PROBLEM REQUIREMENTS.
Lines with the word "into" are the ones wanted. Copy each of them from the entries below.

Collected data:
------------
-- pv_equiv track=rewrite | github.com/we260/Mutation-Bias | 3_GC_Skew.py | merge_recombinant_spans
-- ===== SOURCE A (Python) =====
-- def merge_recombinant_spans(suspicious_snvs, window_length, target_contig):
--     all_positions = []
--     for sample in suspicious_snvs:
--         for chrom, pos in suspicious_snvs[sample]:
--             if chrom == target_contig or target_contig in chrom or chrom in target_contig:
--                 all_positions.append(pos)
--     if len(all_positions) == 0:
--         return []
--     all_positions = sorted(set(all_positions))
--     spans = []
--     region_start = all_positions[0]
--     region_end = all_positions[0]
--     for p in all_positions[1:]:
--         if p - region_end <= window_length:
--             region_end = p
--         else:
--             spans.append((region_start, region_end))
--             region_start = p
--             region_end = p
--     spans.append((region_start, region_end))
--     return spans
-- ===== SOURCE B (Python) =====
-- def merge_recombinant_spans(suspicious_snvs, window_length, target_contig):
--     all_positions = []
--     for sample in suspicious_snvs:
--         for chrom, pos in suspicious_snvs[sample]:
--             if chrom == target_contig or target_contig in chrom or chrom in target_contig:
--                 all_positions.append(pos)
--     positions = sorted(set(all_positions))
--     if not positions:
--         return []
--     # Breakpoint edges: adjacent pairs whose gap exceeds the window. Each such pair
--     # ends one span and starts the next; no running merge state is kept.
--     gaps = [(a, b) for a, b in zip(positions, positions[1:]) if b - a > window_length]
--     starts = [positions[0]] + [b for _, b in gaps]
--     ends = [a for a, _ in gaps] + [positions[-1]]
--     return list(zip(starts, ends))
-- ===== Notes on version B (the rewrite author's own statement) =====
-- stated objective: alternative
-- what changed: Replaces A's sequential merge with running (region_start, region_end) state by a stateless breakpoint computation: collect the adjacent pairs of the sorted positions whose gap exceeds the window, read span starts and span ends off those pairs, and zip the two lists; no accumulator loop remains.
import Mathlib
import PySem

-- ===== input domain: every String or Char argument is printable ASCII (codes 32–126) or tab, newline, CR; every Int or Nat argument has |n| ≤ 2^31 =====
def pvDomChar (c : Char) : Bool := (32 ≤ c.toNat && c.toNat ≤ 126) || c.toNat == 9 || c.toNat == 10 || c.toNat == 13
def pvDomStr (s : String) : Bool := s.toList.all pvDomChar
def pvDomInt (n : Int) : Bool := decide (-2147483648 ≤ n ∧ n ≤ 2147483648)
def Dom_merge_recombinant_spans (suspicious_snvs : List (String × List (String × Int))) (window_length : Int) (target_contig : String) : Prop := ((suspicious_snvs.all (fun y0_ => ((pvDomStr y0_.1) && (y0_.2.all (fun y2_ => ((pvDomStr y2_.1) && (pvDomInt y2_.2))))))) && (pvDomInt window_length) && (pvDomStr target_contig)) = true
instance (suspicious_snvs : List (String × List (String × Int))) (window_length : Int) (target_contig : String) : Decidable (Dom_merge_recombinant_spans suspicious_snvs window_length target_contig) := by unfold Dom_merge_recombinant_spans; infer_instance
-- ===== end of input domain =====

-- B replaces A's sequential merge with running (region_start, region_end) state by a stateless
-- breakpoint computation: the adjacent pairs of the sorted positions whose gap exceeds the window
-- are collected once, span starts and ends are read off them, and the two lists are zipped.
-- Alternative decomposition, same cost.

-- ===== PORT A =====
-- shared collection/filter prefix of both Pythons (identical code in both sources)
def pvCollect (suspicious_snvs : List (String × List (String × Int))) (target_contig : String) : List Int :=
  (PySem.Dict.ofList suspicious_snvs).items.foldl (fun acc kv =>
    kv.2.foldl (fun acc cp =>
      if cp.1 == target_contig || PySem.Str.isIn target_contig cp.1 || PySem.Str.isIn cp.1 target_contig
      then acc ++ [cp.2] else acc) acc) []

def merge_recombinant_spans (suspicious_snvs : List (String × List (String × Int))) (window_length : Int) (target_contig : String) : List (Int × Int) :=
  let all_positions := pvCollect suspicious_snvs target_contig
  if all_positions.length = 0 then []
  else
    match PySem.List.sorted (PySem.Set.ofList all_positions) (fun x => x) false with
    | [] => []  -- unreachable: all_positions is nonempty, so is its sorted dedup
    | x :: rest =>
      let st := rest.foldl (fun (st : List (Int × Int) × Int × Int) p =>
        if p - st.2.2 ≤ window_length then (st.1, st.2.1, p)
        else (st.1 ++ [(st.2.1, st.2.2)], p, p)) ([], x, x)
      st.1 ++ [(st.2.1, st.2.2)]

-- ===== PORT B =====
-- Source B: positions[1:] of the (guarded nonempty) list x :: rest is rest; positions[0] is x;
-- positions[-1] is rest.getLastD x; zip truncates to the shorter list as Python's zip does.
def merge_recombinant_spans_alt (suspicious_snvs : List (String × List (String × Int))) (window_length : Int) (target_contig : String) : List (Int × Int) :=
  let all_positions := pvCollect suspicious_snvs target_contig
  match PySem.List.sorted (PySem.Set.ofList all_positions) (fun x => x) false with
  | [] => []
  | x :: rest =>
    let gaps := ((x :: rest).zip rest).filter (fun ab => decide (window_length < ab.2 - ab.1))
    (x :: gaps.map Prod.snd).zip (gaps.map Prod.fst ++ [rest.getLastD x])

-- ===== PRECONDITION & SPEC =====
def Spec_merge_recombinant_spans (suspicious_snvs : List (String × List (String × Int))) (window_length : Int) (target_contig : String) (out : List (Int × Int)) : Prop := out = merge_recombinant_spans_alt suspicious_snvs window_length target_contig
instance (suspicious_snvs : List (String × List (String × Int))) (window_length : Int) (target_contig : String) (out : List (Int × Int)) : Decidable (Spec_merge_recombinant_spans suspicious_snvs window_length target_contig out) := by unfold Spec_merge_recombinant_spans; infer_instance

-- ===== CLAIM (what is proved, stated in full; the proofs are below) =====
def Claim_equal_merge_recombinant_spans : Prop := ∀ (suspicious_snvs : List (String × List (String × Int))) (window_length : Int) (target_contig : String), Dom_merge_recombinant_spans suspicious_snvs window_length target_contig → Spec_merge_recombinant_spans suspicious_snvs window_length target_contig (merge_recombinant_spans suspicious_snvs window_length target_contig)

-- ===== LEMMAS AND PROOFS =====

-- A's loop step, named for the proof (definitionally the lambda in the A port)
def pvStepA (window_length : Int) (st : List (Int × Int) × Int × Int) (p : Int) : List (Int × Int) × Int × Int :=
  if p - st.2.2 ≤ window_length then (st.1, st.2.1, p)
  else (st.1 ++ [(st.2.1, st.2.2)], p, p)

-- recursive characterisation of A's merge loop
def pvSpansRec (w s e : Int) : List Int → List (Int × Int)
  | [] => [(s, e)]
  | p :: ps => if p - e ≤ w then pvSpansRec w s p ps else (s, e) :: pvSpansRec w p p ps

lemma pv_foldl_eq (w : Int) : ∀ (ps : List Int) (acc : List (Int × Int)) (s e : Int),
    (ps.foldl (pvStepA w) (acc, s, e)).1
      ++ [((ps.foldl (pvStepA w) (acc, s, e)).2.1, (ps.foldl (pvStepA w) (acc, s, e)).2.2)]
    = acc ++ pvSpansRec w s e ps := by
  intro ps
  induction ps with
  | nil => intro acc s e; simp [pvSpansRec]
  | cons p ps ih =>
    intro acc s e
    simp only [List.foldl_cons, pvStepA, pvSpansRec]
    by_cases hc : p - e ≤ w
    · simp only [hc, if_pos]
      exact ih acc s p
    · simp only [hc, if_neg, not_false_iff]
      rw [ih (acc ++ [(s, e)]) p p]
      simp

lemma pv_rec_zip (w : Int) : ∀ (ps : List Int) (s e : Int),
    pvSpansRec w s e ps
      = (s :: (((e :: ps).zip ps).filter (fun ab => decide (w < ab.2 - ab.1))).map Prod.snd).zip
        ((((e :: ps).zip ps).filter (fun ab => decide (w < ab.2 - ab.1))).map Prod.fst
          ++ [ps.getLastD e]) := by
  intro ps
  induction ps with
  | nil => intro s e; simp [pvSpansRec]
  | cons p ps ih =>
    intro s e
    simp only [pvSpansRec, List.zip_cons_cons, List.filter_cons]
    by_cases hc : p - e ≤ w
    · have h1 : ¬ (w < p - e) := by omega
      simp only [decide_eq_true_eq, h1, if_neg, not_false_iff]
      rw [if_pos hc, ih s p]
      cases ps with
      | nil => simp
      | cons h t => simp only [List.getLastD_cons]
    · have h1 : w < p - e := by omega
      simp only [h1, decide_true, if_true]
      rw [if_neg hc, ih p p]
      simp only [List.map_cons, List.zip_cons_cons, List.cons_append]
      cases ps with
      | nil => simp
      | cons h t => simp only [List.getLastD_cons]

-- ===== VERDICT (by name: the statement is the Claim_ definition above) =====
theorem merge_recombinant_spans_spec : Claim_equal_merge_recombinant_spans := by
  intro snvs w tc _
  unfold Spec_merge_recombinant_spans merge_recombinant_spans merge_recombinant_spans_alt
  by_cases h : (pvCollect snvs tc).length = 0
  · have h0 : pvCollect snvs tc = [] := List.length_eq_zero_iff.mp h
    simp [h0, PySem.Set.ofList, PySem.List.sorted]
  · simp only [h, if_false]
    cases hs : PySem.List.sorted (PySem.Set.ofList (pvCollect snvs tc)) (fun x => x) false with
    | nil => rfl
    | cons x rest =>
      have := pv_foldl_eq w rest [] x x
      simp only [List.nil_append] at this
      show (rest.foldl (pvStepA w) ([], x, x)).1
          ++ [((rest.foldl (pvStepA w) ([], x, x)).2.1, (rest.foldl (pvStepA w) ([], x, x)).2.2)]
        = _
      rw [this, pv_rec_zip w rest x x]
------------
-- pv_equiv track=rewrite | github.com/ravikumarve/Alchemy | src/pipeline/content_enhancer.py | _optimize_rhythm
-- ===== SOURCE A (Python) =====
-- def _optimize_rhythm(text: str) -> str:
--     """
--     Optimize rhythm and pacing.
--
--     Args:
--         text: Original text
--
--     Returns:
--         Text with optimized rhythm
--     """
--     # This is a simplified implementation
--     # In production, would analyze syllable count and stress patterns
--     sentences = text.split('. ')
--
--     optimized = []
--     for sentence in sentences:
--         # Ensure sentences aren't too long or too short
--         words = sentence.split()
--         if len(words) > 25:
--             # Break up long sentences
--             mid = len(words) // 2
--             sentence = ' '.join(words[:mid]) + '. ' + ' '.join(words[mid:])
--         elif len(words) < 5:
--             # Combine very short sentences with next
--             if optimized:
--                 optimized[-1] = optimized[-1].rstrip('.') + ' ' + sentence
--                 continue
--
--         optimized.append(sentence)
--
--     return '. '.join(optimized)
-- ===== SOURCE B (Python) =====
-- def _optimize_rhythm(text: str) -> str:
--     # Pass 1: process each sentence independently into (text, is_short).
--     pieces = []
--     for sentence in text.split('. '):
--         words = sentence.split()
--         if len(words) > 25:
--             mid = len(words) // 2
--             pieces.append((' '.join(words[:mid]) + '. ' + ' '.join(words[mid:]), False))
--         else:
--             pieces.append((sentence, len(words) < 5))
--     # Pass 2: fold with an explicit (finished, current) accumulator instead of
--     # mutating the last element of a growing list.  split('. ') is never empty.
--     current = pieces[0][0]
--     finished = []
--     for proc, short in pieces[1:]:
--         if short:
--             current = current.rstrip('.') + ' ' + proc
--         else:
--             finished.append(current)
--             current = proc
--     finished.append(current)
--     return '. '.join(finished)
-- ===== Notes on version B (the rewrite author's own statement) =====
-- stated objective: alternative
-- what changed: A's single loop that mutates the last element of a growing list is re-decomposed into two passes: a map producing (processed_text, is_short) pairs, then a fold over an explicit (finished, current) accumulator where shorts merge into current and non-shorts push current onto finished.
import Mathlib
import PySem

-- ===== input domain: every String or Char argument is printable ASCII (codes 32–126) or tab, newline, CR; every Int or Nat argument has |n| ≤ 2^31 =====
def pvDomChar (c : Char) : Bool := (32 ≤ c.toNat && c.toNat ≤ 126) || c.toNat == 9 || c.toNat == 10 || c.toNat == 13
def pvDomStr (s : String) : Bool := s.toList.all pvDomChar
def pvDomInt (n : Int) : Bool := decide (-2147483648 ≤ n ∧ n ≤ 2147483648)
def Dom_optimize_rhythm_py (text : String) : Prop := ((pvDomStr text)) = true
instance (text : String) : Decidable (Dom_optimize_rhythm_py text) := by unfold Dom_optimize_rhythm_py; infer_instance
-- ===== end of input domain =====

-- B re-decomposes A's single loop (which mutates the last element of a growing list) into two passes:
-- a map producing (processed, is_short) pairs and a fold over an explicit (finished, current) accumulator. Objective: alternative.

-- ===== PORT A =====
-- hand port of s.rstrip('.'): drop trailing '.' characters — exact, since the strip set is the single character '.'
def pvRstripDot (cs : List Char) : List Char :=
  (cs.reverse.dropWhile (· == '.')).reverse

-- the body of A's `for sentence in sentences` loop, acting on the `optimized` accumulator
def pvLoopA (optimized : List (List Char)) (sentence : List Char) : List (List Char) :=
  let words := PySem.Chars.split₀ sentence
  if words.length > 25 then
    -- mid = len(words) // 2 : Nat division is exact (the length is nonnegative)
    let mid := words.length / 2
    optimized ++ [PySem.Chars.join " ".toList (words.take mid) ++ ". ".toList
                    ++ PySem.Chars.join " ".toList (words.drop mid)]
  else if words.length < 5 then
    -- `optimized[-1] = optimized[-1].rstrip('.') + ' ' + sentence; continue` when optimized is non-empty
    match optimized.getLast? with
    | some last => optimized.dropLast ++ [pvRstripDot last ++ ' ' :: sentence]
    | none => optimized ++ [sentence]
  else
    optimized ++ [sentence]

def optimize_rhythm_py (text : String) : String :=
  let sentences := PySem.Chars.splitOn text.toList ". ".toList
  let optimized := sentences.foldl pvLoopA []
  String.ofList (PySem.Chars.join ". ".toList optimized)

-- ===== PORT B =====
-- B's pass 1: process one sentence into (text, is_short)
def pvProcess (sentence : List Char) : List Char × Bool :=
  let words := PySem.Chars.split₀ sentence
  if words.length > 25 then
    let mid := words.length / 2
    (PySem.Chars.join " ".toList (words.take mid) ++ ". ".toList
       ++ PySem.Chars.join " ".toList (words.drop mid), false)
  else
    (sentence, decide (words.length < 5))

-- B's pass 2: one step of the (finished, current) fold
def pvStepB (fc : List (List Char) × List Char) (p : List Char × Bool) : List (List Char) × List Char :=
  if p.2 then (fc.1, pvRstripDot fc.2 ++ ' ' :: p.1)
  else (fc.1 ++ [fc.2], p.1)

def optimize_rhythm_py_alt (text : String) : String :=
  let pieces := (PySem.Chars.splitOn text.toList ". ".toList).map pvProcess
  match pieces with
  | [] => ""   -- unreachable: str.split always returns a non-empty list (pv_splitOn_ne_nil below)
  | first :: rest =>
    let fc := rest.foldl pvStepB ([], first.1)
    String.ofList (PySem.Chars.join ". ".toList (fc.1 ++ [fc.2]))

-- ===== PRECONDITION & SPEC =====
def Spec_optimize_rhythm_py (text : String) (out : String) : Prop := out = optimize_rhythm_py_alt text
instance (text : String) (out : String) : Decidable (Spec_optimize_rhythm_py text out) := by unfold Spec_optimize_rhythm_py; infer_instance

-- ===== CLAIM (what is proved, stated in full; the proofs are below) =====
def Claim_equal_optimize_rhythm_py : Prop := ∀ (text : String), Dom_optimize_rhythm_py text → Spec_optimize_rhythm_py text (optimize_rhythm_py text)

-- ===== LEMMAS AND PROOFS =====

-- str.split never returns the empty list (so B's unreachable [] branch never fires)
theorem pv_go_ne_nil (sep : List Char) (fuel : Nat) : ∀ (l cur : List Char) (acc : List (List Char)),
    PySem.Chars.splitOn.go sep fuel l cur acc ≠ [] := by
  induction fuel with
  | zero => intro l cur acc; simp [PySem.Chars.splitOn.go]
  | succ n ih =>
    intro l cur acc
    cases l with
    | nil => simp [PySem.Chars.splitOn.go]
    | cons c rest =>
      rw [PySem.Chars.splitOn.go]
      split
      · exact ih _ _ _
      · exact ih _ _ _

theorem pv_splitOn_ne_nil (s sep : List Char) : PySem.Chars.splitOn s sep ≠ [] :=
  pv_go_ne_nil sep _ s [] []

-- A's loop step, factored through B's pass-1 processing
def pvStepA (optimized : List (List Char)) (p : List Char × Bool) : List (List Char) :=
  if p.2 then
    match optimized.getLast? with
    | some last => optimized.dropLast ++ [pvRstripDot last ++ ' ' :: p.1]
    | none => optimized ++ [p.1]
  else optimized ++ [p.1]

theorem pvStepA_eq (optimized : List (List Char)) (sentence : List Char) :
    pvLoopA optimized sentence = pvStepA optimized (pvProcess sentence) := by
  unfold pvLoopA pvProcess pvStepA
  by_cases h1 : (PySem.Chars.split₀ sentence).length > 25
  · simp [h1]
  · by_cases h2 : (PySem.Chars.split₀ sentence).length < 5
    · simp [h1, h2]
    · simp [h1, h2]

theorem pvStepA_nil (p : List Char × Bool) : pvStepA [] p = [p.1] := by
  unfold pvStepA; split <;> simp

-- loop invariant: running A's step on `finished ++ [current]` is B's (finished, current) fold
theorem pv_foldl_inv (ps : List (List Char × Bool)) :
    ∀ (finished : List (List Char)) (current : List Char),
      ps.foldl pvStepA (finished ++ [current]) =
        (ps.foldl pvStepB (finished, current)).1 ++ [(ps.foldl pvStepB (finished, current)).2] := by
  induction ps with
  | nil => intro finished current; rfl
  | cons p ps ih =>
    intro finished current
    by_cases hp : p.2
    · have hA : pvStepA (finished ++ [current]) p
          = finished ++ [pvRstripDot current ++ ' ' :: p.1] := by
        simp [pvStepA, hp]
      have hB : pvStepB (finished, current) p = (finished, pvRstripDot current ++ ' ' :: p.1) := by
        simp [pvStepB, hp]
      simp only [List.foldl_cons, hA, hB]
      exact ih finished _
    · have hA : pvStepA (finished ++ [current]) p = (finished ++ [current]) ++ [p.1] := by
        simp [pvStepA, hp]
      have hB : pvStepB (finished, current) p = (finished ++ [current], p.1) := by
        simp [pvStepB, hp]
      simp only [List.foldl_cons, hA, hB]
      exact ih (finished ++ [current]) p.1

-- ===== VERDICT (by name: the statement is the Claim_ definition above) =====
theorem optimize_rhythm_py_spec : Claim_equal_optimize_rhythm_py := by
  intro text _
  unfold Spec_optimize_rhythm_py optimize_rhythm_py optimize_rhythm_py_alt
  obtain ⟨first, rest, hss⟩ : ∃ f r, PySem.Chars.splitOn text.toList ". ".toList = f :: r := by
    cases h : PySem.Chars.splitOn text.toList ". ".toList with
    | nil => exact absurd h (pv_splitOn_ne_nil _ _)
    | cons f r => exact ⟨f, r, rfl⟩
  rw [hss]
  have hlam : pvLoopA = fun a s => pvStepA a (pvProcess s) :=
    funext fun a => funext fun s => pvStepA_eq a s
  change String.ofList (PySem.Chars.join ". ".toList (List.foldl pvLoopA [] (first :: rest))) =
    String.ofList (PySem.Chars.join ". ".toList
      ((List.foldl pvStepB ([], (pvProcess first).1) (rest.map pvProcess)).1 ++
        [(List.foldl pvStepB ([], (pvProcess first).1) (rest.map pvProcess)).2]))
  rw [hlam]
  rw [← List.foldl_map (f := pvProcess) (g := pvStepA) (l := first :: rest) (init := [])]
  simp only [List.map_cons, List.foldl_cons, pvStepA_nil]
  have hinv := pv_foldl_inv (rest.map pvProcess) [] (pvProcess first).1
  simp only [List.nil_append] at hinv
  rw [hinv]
------------
SOLUTION.
--     # Pass 1: process each sentence independently into (text, is_short).
-- what changed: A's single loop that mutates the last element of a growing list is re-decomposed into two passes: a map producing (processed_text, is_short) pairs, then a fold over an explicit (finished, current) accumulator where shorts merge into current and non-shorts push current onto finished.
-- B re-decomposes A's single loop (which mutates the last element of a growing list) into two passes:
-- B's pass 1: process one sentence into (text, is_short)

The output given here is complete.